##### Supplied information

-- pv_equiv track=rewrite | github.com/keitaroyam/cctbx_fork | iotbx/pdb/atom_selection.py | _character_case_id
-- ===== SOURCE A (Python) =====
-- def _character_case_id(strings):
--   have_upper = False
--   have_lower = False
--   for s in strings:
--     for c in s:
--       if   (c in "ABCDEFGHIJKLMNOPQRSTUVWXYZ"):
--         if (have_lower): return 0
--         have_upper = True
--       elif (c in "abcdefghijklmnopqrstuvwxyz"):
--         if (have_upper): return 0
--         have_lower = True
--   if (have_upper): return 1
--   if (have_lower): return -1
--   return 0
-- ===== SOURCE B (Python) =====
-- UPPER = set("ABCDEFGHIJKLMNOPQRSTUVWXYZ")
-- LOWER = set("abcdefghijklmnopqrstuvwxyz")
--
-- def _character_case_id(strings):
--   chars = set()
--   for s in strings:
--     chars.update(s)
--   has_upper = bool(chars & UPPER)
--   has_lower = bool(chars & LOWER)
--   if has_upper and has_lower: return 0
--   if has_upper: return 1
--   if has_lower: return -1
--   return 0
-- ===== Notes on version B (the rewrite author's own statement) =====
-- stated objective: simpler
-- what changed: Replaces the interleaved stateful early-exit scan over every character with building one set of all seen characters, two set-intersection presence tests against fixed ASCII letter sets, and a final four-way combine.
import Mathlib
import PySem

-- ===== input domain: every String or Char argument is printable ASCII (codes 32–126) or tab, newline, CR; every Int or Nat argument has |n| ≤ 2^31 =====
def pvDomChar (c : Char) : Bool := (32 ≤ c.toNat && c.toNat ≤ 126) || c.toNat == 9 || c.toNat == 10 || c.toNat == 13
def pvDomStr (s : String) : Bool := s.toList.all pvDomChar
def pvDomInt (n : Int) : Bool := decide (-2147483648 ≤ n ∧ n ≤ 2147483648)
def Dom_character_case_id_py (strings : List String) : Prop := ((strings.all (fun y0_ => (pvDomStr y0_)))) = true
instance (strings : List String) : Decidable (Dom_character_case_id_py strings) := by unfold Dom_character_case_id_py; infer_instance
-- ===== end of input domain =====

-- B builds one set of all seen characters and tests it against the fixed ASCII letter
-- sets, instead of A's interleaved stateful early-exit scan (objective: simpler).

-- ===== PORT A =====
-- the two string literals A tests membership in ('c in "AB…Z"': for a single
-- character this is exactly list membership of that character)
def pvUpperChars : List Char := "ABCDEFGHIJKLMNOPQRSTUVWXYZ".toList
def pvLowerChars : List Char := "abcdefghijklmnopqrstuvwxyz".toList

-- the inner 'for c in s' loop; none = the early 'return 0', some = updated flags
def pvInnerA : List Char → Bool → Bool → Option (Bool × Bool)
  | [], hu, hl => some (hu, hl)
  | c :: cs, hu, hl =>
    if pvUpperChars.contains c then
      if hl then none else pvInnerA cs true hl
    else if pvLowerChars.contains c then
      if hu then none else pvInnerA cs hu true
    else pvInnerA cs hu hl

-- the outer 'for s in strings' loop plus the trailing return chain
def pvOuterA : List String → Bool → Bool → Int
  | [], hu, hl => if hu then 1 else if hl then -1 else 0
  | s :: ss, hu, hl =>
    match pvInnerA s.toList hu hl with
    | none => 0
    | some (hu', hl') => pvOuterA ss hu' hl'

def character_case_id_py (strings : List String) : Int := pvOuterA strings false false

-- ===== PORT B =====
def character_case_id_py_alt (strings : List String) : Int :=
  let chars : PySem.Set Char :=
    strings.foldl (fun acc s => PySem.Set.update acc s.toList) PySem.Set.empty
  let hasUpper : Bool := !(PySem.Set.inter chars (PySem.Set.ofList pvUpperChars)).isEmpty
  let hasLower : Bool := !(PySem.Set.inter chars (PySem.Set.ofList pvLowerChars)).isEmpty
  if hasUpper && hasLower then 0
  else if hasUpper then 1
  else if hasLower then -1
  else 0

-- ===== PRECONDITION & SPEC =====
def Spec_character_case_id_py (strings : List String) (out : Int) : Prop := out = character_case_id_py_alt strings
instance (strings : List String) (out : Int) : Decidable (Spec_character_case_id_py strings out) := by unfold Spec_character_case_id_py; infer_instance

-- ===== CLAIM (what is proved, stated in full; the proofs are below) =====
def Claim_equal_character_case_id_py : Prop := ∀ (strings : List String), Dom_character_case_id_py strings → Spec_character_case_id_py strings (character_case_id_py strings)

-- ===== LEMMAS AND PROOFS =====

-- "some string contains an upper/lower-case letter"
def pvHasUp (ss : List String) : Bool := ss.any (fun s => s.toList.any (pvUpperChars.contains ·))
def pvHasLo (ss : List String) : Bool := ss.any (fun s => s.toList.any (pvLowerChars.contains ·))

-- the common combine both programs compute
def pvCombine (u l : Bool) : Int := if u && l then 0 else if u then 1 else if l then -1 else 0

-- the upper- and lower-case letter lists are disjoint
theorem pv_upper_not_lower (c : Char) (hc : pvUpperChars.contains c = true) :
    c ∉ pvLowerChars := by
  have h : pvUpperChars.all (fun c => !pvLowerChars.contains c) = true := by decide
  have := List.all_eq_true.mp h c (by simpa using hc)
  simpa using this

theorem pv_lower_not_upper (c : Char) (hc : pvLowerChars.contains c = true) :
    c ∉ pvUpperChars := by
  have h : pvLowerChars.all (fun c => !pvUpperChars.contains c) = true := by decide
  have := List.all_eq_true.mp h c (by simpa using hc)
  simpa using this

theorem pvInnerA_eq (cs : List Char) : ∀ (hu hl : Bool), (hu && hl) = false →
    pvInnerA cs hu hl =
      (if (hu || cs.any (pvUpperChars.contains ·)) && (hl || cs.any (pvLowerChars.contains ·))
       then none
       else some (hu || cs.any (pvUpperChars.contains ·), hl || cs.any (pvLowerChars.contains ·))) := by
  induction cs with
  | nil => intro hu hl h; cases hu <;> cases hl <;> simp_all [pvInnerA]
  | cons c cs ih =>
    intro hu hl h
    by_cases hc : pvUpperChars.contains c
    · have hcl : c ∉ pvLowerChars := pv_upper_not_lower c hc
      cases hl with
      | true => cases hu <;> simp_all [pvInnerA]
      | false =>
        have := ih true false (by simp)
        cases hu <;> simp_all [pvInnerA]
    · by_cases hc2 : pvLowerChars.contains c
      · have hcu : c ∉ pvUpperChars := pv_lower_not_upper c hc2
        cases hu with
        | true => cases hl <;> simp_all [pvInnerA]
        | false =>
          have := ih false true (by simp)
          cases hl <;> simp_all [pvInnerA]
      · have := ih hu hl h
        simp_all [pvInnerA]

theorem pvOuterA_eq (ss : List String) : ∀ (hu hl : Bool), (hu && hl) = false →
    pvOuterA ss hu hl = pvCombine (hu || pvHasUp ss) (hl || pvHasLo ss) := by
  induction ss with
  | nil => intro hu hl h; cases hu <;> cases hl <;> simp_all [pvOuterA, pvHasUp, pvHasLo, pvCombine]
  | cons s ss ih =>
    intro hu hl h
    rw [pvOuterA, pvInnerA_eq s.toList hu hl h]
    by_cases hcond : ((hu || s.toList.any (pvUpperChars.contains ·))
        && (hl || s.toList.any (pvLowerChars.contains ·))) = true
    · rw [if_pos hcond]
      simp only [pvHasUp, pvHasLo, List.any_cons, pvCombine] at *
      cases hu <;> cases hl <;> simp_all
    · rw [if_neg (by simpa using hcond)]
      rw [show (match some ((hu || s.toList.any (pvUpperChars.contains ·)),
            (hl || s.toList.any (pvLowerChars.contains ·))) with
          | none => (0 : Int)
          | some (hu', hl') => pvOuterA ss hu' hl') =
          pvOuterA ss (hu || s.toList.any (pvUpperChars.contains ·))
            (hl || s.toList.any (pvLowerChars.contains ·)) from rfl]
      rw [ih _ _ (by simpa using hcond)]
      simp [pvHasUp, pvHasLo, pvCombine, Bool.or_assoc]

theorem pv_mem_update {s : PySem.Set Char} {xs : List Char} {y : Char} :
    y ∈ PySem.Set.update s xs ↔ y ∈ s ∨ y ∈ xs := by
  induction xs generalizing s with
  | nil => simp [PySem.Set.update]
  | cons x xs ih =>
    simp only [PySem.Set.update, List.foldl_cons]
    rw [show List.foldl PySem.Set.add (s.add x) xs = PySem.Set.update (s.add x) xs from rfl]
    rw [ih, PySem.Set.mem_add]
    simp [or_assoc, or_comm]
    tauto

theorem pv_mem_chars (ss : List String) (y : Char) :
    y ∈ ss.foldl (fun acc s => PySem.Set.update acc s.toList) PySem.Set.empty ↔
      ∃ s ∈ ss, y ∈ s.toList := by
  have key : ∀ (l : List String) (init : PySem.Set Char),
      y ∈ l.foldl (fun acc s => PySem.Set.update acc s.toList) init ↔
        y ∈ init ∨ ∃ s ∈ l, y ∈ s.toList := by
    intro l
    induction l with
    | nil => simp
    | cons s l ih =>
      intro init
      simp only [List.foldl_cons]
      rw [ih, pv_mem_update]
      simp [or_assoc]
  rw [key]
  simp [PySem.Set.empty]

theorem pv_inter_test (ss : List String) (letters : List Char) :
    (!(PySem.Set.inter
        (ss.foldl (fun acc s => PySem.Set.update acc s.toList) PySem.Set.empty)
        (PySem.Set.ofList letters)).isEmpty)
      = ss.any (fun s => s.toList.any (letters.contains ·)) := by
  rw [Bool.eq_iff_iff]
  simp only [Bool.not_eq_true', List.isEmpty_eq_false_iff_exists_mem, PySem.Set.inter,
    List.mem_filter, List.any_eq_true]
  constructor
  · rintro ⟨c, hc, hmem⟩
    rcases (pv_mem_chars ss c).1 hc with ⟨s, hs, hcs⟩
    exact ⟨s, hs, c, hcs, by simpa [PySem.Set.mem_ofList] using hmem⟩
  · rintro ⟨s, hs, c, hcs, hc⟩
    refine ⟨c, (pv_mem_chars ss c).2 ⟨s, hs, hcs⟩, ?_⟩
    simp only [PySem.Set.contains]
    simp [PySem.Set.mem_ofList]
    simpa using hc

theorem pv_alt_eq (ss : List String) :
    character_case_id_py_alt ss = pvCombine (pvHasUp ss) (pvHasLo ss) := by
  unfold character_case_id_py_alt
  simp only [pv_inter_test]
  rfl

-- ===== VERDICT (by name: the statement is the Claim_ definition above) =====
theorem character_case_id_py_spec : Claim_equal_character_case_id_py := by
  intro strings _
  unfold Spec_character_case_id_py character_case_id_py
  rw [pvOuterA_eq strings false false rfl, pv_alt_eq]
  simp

##########

Starting at the line with "def Claim_equal_character_case_id_py : Prop" and ending at the line with "-- the upper- and", print each line of the listing above exactly, with no other lines.

def Claim_equal_character_case_id_py : Prop := ∀ (strings : List String), Dom_character_case_id_py strings → Spec_character_case_id_py strings (character_case_id_py strings)

-- ===== LEMMAS AND PROOFS =====

-- "some string contains an upper/lower-case letter"
def pvHasUp (ss : List String) : Bool := ss.any (fun s => s.toList.any (pvUpperChars.contains ·))
def pvHasLo (ss : List String) : Bool := ss.any (fun s => s.toList.any (pvLowerChars.contains ·))

-- the common combine both programs compute
def pvCombine (u l : Bool) : Int := if u && l then 0 else if u then 1 else if l then -1 else 0

-- the upper- and lower-case letter lists are disjoint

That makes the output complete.